Small open-source models can behave like real agents if the runtime owns the protocol

Posted by -eth3rnit3-@reddit | LocalLLaMA | View on Reddit | 5 comments

I’ve been working on a Ruby project called Kernai.

It’s technically an agent runtime, but I’m not trying to make the 100th “agent harness”. The thing I wanted to explore was a bit different:

what happens if the runtime owns the execution protocol, instead of depending on provider-native tool calling, framework abstractions, or huge prompt-injected tool registries?

The core idea is very small:

the model emits structured blocks
the kernel parses them
executes skills, protocol calls, workflows
injects results back
loops until completion

What I find interesting is that this makes agent behavior much more portable across models.

Even models with no native tool calling can still work in this setup.
And in my tests, even small open-source models can handle surprisingly complex scenarios if the execution contract is clear enough.

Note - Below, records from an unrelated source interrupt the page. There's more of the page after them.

-- the inner while loop of A, performed under a write-back view,
-- computes insRev on the subsequence level
theorem innerSim (s d : Int) (hs : 0 ≤ s) (hd : 1 ≤ d) (L : List Int) (m : Nat)
    (hm : ∀ k, k < m → s + d * (k : Int) < (L.length : Int))
    (rest : List Int) (v : Int) :
    ∀ (ru : List Int) (h : Int) (acc : List Int) (fuel : Nat),
      ru.length + 1 + acc.length + rest.length ≤ m →
      ru.length < fuel →
      (let r := subA_inner s d v (wbp (posns s d m) (ru.reverse ++ h :: acc ++ rest) L)
          (s + d * (ru.length : Int) - d) fuel
       PySem.List.pySetD r.1 (r.2 + d) v) = wbp (posns s d m) (insRev ru v acc ++ rest) L := by
  have hmono := posns_pairwise s d m hs hd
  have hlenps := posns_length s d m
  intro ru
  induction ru with
  | nil =>
    intro h acc fuel hw hfuel
    cases fuel with
    | zero => omega
    | succ f =>
      have hm1 : 0 < m := by have := hw; simp at this; omega
      simp only [List.length_nil, Nat.cast_zero, mul_zero, add_zero, List.reverse_nil,
        List.nil_append]
      rw [subA_inner]
      have hcond : ¬ s ≤ s - d := by omega
      simp only [hcond, if_false]
      have hsd : s - d + d = s := by ring
      rw [hsd, PySem.List.pySetD_of_nonneg _ _ hs]
      have hps0 : (posns s d m)[0]'(by omega) = s.toNat := by
        rw [posns_getElem s d m 0 hm1]; norm_num
      rw [← hps0, wbp_set_at _ _ _ _ _ hmono (by omega) (by simp)]
      simp [insRev]
  | cons a ru ih =>
    intro h acc fuel hw hfuel
    cases fuel with
    | zero => simp at hfuel
    | succ f =>
      have hlen1 : ru.length + 1 < m := by simp at hw; omega
      have hlen0 : ru.length < m := by omega
      have hidx : s + d * (((a :: ru).length : Nat) : Int) - d = s + d * (ru.length : Int) := by
        simp only [List.length_cons]; push_cast; ring
      have hnn : (0:Int) ≤ d * (ru.length : Int) := by positivity
      rw [hidx, subA_inner]
      have hcond : s ≤ s + d * (ru.length : Int) := by omega
      simp only [hcond, if_true]
      -- the element read is a
      have hw' : (a :: ru).reverse ++ h :: acc ++ rest
          = ru.reverse ++ [a] ++ (h :: acc ++ rest) := by simp
      have hget : PySem.List.pyGet? (wbp (posns s d m) ((a :: ru).reverse ++ h :: acc ++ rest) L)
          (s + d * (ru.length : Int)) = some a := by
        rw [PySem.List.pyGet?_of_nonneg _ (by omega)]
        have hpsl : (s + d * (ru.length : Int)).toNat = (posns s d m)[ru.length]'(by omega) := by
          rw [posns_getElem s d m ru.length hlen0]
        rw [hpsl, wbp_getElem?_at _ _ _ _ hmono (by omega)
          (by simp only [List.length_append, List.length_reverse, List.length_cons]; omega)
          (posns_bound s d L.length m ru.length hs hd hm hlen0)]
        congr 1
        have h1 : ru.length < ((a :: ru).reverse ++ (h :: acc)).length := by simp
        have h2 : ru.length < ((a :: ru).reverse).length := by simp
        have e1 : (((a :: ru).reverse ++ (h :: acc)) ++ rest)[ru.length]'(by simp) =
            ((a :: ru).reverse ++ (h :: acc))[ru.length]'h1 :=
          List.getElem_append_left (bs := rest) h1
        have e2 : ((a :: ru).reverse ++ (h :: acc))[ru.length]'h1 =
            ((a :: ru).reverse)[ru.length]'h2 := List.getElem_append_left (bs := h :: acc) h2
        have e3 : ((a :: ru).reverse)[ru.length]'h2 =
            (ru.reverse ++ [a])[ru.length]'(by simp) :=
          List.getElem_of_eq (by simp) h2
        rw [e1, e2, e3]
        exact List.getElem_concat_length (by simp) (by simp)
      rw [hget]
      -- the write position for both branches is ps[ru.length + 1]
      have hps1 : (s + d * (ru.length : Int) + d).toNat = (posns s d m)[ru.length + 1]'(by omega) := by
        rw [posns_getElem s d m (ru.length + 1) hlen1]
        congr 1
        push_cast; ring
      by_cases hva : v < a
      · simp only [hva, if_true]
        rw [PySem.List.pySetD_of_nonneg
            (wbp (posns s d m) ((a :: ru).reverse ++ h :: acc ++ rest) L)
            (i := s + d * (ru.length : Int) + d) a (by omega), hps1,
          wbp_set_at _ _ _ _ _ hmono (by omega)
            (by simp only [List.length_append, List.length_reverse, List.length_cons]; omega)]
        have hset : ((a :: ru).reverse ++ h :: acc ++ rest).set (ru.length + 1) a
            = ru.reverse ++ a :: (a :: acc) ++ rest := by
          simp [List.append_assoc]
        rw [hset]
        have := ih a (a :: acc) f (by simp at hw ⊢; omega) (by simp only [List.length_cons] at hfuel; omega)
        simp only at this
        rw [this]
        rw [insRev]
        simp [hva]
      · simp only [hva, if_false]
        rw [PySem.List.pySetD_of_nonneg
            (wbp (posns s d m) ((a :: ru).reverse ++ h :: acc ++ rest) L)
            (i := s + d * (ru.length : Int) + d) v (by omega), hps1,
          wbp_set_at _ _ _ _ _ hmono (by omega)
            (by simp only [List.length_append, List.length_reverse, List.length_cons]; omega)]
        have hset : ((a :: ru).reverse ++ h :: acc ++ rest).set (ru.length + 1) v
            = (insRev (a :: ru) v acc) ++ rest := by
          rw [insRev]
          simp [hva, List.append_assoc]
        rw [hset]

They usually take more steps and are less reliable than bigger models, but they still work as agents.

Another thing I think matters a lot: the agent context stays very light.

A lot of current agent systems inject huge tool definitions, MCP registries, schemas, etc directly into the prompt. That works, but it also bloats context and mixes everything together from the start.

With this approach, the runtime stays much more exploratory:

the agent knows it can access commands
it discovers what exists when needed
then drills down only when necessary
and keeps descending toward more precise information before acting

So instead of dumping every skill and every MCP tool into context upfront, the agent explores capabilities progressively:

list what exists
inspect the relevant thing
then call it with the right shape

That keeps the prompt lighter, makes the execution model cleaner, and in practice seems to help even smaller models.

I also wanted to keep the whole thing very minimal:

no runtime dependencies
no giant abstraction layers
explicit execution loop
dynamic skills
protocols like MCP
workflow / sub-agent support
observability built in

There are a bunch of tested scenarios in the repo, including:

parallel and sequential workflows
failure recovery
deadlocks / invalid plans
multimodal OCR / image flows
MCP scenarios
mixed skill + protocol execution

What made it feel real to me is that I’ve already built a personal shell on top of it, and I’m now integrating the same approach into an existing commercial product where agents interact with the app at different levels.

So this isn’t really me trying to launch a shiny new AI framework.

It’s more me sharing an approach that feels simpler, lighter, and more robust than most of what I’ve tried in this space.

Repo if anyone wants to take a look: https://github.com/Eth3rnit3/kernai

Curious what people think, especially if you also feel that a lot of current agent stacks are getting too heavy.

[-]

croninsiglos@reddit

Looks like an agent harness but then made worse by not using provider pre-parsed tool calls which are already provided in the clean json response.

Why not use Pi?

No_Run8812@reddit

so you created a multi agent system?

-eth3rnit3-@reddit (OP)

Not exactly.

It can run workflows with sub-agents, so it supports multi-agent patterns, but that’s not really the main idea.

The main idea is more the runtime itself:

a minimal execution kernel based on a universal structured block protocol, with skills, protocols, multimodal support, and observability built around that.

So multi-agent is one capability, not the whole point.

autisticit@reddit

Would love to see a video of a real test. It looks great.

Thanks, and yes, I should probably record a short demo.

Another important part is that observability is native in the runtime, so I can inspect runs very easily, compare models side by side, and see exactly where they diverge.

That made it much easier to test real scenarios, not just toy demos.

The repo already has scenario scripts for things like MCP + local skills, workflows, OCR/image flows, failure recovery, etc, but I agree that a short video would make the whole thing much easier to grasp quickly.